#### PROVIDED RECORDS ####
-- pv_equiv track=rewrite | github.com/NVIDIA/TensorRT | python/packaging/bindings_wheel/tensorrt/plugin/_autotune.py | _gen_onesided_combinations
-- ===== SOURCE A (Python) =====
-- import builtins
-- import copy
--
-- def _gen_onesided_combinations(io_variants):
--
--     # Algorithm:
--     # (1) Ignore independent variants and count the (max) number of dependent variants `mx_poly`
--     # (2) Compile initial list of #`mx_poly` combinations using the first option (option 0) for any independent variants
--     # (3) For each independent variant IO index, add combinations with that index replaced by option 1, 2, ...
--
--     combinations = []
--     mx_poly = 0  # This is the number of dependent variants
--
--     for io_variant in io_variants:
--         io_variant_list = io_variant.split("|")
--
--         if len(io_variant_list) > 1:
--             if "*" in io_variant:
--                 raise ValueError(
--                     f"Type/Format '{io_variant}' contains both '|' and '*'"
--                 )
--             if mx_poly > 1:
--                 if mx_poly != len(io_variant_list):
--                     raise ValueError(
--                         f"Type/Format combinations {io_variants} contain illegal dependent lengths"
--                     )
--
--         mx_poly = builtins.max(mx_poly, len(io_variant_list))
--
--     for _ in range(mx_poly):
--         combinations.append([None] * len(io_variants))
--
--     for j, io_variant in enumerate(io_variants):
--         io_variant_list = io_variant.split("|")
--
--         if len(io_variant_list) == 1:
--             if "*" in io_variant:
--                 io_variant_list = io_variant.split("*")
--             for i in range(len(combinations)):
--                 combinations[i][j] = io_variant_list[0]
--         else:
--             for k in range(len(io_variant_list)):
--                 combinations[k][j] = io_variant_list[k]
--
--     for j, io_variant in enumerate(io_variants):
--         new_combs = []
--         if "*" in io_variant:
--             io_variant_list = io_variant.split("*")
--             for k in range(1, len(io_variant_list)):
--                 for c in combinations:
--                     new_c = copy.deepcopy(c)
--                     new_c[j] = io_variant_list[k]
--                     new_combs.append(new_c)
--             combinations.extend(new_combs)
--
--     return combinations
-- ===== SOURCE B (Python) =====
-- import itertools
--
-- def _gen_onesided_combinations(io_variants):
--     # Validation pass: same errors as the original, computes mx_poly (the dependent-variant count).
--     mx_poly = 0
--     for io_variant in io_variants:
--         io_variant_list = io_variant.split("|")
--         if len(io_variant_list) > 1:
--             if "*" in io_variant:
--                 raise ValueError(
--                     f"Type/Format '{io_variant}' contains both '|' and '*'"
--                 )
--             if mx_poly > 1 and mx_poly != len(io_variant_list):
--                 raise ValueError(
--                     f"Type/Format combinations {io_variants} contain illegal dependent lengths"
--                 )
--         mx_poly = max(mx_poly, len(io_variant_list))
--
--     # Base rows: row k takes option k of every '|' column, option 0 of every other column.
--     base = []
--     for k in range(mx_poly):
--         row = []
--         for io_variant in io_variants:
--             parts = io_variant.split("|")
--             if len(parts) == 1:
--                 if "*" in io_variant:
--                     row.append(io_variant.split("*")[0])
--                 else:
--                     row.append(parts[0])
--             else:
--                 row.append(parts[k])
--         base.append(row)
--
--     # '*' columns with their full option lists.
--     star_cols = [(j, io_variant.split("*")) for j, io_variant in enumerate(io_variants)
--                  if len(io_variant.split("|")) == 1 and "*" in io_variant]
--
--     # Single product expansion: later '*' columns vary slowest, base rows fastest.
--     out = []
--     for choice in itertools.product(*[range(len(opts)) for _, opts in reversed(star_cols)]):
--         ks = tuple(reversed(choice))
--         for row in base:
--             new_row = list(row)
--             for (j, opts), k in zip(star_cols, ks):
--                 new_row[j] = opts[k]
--             out.append(new_row)
--     return out
-- ===== Notes on version B (the rewrite author's own statement) =====
-- stated objective: simpler
-- what changed: Replaces the incremental deepcopy/extend doubling loop over '*' columns by building the base rows once and expanding them in a single itertools.product pass over the '*' option lists (later '*' columns vary slowest, matching the original order).
import Mathlib
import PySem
####
Every single entry is to be retyped exactly.

-- pv_equiv track=rewrite | github.com/NVIDIA/TensorRT | python/packaging/bindings_wheel/tensorrt/plugin/_autotune.py | _gen_onesided_combinations
-- ===== SOURCE A (Python) =====
-- import builtins
-- import copy
--
-- def _gen_onesided_combinations(io_variants):
--
--     # Algorithm:
--     # (1) Ignore independent variants and count the (max) number of dependent variants `mx_poly`
--     # (2) Compile initial list of #`mx_poly` combinations using the first option (option 0) for any independent variants
--     # (3) For each independent variant IO index, add combinations with that index replaced by option 1, 2, ...
--
--     combinations = []
--     mx_poly = 0  # This is the number of dependent variants
--
--     for io_variant in io_variants:
--         io_variant_list = io_variant.split("|")
--
--         if len(io_variant_list) > 1:
--             if "*" in io_variant:
--                 raise ValueError(
--                     f"Type/Format '{io_variant}' contains both '|' and '*'"
--                 )
--             if mx_poly > 1:
--                 if mx_poly != len(io_variant_list):
--                     raise ValueError(
--                         f"Type/Format combinations {io_variants} contain illegal dependent lengths"
--                     )
--
--         mx_poly = builtins.max(mx_poly, len(io_variant_list))
--
--     for _ in range(mx_poly):
--         combinations.append([None] * len(io_variants))
--
--     for j, io_variant in enumerate(io_variants):
--         io_variant_list = io_variant.split("|")
--
--         if len(io_variant_list) == 1:
--             if "*" in io_variant:
--                 io_variant_list = io_variant.split("*")
--             for i in range(len(combinations)):
--                 combinations[i][j] = io_variant_list[0]
--         else:
--             for k in range(len(io_variant_list)):
--                 combinations[k][j] = io_variant_list[k]
--
--     for j, io_variant in enumerate(io_variants):
--         new_combs = []
--         if "*" in io_variant:
--             io_variant_list = io_variant.split("*")
--             for k in range(1, len(io_variant_list)):
--                 for c in combinations:
--                     new_c = copy.deepcopy(c)
--                     new_c[j] = io_variant_list[k]
--                     new_combs.append(new_c)
--             combinations.extend(new_combs)
--
--     return combinations
-- ===== SOURCE B (Python) =====
-- import itertools
--
-- def _gen_onesided_combinations(io_variants):
--     # Validation pass: same errors as the original, computes mx_poly (the dependent-variant count).
--     mx_poly = 0
--     for io_variant in io_variants:
--         io_variant_list = io_variant.split("|")
--         if len(io_variant_list) > 1:
--             if "*" in io_variant:
--                 raise ValueError(
--                     f"Type/Format '{io_variant}' contains both '|' and '*'"
--                 )
--             if mx_poly > 1 and mx_poly != len(io_variant_list):
--                 raise ValueError(
--                     f"Type/Format combinations {io_variants} contain illegal dependent lengths"
--                 )
--         mx_poly = max(mx_poly, len(io_variant_list))
--
--     # Base rows: row k takes option k of every '|' column, option 0 of every other column.
--     base = []
--     for k in range(mx_poly):
--         row = []
--         for io_variant in io_variants:
--             parts = io_variant.split("|")
--             if len(parts) == 1:
--                 if "*" in io_variant:
--                     row.append(io_variant.split("*")[0])
--                 else:
--                     row.append(parts[0])
--             else:
--                 row.append(parts[k])
--         base.append(row)
--
--     # '*' columns with their full option lists.
--     star_cols = [(j, io_variant.split("*")) for j, io_variant in enumerate(io_variants)
--                  if len(io_variant.split("|")) == 1 and "*" in io_variant]
--
--     # Single product expansion: later '*' columns vary slowest, base rows fastest.
--     out = []
--     for choice in itertools.product(*[range(len(opts)) for _, opts in reversed(star_cols)]):
--         ks = tuple(reversed(choice))
--         for row in base:
--             new_row = list(row)
--             for (j, opts), k in zip(star_cols, ks):
--                 new_row[j] = opts[k]
--             out.append(new_row)
--     return out
-- ===== Notes on version B (the rewrite author's own statement) =====
-- stated objective: simpler
-- what changed: Replaces the incremental deepcopy/extend doubling loop over '*' columns by building the base rows once and expanding them in a single itertools.product pass over the '*' option lists (later '*' columns vary slowest, matching the original order).
import Mathlib
import PySem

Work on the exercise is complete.